BEGIN The data
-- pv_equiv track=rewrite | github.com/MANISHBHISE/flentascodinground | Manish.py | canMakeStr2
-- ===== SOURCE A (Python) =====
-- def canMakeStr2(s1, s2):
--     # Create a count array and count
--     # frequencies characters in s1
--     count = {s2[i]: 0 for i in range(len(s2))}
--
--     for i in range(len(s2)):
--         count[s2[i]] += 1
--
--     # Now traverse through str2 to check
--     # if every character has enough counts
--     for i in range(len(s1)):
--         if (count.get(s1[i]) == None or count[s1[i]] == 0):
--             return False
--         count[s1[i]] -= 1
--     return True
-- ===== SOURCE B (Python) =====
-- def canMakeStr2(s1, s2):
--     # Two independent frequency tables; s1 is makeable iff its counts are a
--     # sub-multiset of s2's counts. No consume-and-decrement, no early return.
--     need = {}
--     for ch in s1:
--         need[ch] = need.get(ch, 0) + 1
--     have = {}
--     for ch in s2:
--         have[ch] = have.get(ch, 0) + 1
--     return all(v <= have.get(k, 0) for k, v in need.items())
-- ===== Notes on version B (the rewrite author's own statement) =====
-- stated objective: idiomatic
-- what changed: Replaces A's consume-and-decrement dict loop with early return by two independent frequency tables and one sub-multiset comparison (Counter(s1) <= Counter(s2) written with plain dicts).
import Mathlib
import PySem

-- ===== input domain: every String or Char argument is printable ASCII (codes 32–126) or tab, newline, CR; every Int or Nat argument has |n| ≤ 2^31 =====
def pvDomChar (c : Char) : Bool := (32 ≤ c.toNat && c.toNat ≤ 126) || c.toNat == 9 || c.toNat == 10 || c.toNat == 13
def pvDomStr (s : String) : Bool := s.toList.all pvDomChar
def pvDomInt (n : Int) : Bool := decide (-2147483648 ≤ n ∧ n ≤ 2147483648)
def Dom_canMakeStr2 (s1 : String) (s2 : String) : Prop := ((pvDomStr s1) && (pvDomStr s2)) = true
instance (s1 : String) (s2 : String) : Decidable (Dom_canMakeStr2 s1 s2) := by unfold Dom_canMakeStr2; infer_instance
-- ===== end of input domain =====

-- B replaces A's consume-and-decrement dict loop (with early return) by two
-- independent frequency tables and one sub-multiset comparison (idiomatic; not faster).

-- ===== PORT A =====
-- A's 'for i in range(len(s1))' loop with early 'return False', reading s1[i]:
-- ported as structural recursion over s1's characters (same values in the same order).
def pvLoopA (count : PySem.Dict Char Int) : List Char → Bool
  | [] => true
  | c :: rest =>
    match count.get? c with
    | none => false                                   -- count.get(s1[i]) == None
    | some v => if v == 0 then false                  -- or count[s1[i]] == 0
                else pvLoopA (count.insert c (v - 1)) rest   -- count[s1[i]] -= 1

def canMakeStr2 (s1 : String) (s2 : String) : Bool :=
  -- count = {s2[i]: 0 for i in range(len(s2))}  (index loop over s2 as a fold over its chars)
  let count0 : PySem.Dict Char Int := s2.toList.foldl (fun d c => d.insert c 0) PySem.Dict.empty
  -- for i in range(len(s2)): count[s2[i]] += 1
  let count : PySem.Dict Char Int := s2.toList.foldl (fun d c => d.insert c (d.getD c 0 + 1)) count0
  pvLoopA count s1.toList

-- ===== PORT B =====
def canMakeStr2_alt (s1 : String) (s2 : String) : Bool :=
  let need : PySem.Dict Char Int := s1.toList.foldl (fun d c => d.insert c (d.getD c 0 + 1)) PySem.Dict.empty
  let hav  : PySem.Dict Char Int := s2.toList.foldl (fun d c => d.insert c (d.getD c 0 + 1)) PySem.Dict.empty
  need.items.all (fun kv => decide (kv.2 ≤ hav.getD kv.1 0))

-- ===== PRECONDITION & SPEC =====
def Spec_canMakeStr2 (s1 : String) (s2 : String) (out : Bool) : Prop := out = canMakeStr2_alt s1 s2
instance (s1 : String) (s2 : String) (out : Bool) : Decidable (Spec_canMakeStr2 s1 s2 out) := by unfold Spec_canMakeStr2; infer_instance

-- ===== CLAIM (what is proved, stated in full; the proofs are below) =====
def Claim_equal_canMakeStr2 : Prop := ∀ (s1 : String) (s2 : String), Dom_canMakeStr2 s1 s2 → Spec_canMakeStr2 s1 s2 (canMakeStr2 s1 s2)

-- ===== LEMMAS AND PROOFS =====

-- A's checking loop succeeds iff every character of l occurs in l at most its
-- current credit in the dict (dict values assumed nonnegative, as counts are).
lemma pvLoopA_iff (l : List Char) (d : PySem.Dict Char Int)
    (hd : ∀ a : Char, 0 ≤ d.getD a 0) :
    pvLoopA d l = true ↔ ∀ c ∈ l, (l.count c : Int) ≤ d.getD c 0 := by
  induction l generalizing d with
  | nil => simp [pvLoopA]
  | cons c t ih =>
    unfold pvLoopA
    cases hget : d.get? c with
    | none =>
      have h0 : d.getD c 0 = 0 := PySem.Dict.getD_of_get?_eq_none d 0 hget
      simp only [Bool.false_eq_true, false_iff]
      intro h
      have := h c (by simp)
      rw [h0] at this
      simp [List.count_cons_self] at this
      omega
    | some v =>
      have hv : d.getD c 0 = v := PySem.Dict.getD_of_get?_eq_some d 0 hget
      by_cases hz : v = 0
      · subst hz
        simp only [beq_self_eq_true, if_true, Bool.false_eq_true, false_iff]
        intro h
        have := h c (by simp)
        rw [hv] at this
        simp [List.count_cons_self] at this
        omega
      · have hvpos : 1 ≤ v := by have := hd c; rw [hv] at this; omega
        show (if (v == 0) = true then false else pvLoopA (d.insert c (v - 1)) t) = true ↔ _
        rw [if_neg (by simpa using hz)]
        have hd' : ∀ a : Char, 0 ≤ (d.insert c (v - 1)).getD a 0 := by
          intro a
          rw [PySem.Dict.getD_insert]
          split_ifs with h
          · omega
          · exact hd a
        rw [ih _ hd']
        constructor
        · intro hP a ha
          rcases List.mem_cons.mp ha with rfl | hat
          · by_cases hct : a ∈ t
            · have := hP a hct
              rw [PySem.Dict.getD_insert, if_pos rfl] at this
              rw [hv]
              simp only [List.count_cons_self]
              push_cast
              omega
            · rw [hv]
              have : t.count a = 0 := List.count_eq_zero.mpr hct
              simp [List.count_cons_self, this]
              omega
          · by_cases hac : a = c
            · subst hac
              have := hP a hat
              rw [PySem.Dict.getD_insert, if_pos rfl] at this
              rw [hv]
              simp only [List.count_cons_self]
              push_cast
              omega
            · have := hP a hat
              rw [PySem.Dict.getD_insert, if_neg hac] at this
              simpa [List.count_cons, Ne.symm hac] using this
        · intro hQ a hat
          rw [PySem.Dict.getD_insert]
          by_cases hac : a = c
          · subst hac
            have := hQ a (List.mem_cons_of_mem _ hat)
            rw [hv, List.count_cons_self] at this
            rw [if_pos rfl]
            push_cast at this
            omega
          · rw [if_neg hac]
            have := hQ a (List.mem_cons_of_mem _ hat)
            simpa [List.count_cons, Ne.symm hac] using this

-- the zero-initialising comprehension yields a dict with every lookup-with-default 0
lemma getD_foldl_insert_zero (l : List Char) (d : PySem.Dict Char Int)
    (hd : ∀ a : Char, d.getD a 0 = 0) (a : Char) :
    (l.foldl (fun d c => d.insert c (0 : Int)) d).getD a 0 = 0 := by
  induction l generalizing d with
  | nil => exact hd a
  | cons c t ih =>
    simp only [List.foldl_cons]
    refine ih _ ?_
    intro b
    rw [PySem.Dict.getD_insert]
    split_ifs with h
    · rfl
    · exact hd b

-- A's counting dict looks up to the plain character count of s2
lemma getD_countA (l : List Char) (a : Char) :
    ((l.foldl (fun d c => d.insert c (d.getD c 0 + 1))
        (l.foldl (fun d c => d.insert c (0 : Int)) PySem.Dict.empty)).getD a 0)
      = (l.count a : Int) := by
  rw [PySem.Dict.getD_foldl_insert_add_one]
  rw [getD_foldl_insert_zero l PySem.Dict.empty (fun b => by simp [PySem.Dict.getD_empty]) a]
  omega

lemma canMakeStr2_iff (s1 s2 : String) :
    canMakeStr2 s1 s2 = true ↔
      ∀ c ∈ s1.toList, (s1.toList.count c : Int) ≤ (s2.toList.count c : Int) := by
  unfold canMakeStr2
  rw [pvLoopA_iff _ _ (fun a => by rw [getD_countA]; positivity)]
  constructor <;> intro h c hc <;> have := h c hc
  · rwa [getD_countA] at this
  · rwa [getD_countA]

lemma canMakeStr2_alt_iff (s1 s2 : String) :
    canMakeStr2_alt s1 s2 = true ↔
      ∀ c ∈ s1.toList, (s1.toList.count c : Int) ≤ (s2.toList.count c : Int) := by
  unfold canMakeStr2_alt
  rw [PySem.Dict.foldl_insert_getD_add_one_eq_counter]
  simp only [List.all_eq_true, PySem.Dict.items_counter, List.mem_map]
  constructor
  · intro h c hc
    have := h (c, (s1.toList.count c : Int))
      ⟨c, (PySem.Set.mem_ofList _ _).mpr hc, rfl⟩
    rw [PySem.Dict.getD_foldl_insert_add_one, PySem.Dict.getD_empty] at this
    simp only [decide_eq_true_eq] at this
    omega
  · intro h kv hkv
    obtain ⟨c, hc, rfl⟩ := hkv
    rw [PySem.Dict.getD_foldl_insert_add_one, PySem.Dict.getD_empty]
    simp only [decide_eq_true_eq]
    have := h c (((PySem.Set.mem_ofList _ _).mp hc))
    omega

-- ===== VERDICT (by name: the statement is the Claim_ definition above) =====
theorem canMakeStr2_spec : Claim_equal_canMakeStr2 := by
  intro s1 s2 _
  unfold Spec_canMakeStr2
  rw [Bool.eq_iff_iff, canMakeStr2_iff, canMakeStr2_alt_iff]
END The data
**What you are asked to do:** Take the line above containing "have h0 : d.getD", the line containing "show (if (v", and all lines in between, and copy them exactly without anything else.

**Written solution:**
      have h0 : d.getD c 0 = 0 := PySem.Dict.getD_of_get?_eq_none d 0 hget
      simp only [Bool.false_eq_true, false_iff]
      intro h
      have := h c (by simp)
      rw [h0] at this
      simp [List.count_cons_self] at this
      omega
    | some v =>
      have hv : d.getD c 0 = v := PySem.Dict.getD_of_get?_eq_some d 0 hget
      by_cases hz : v = 0
      · subst hz
        simp only [beq_self_eq_true, if_true, Bool.false_eq_true, false_iff]
        intro h
        have := h c (by simp)
        rw [hv] at this
        simp [List.count_cons_self] at this
        omega
      · have hvpos : 1 ≤ v := by have := hd c; rw [hv] at this; omega
        show (if (v == 0) = true then false else pvLoopA (d.insert c (v - 1)) t) = true ↔ _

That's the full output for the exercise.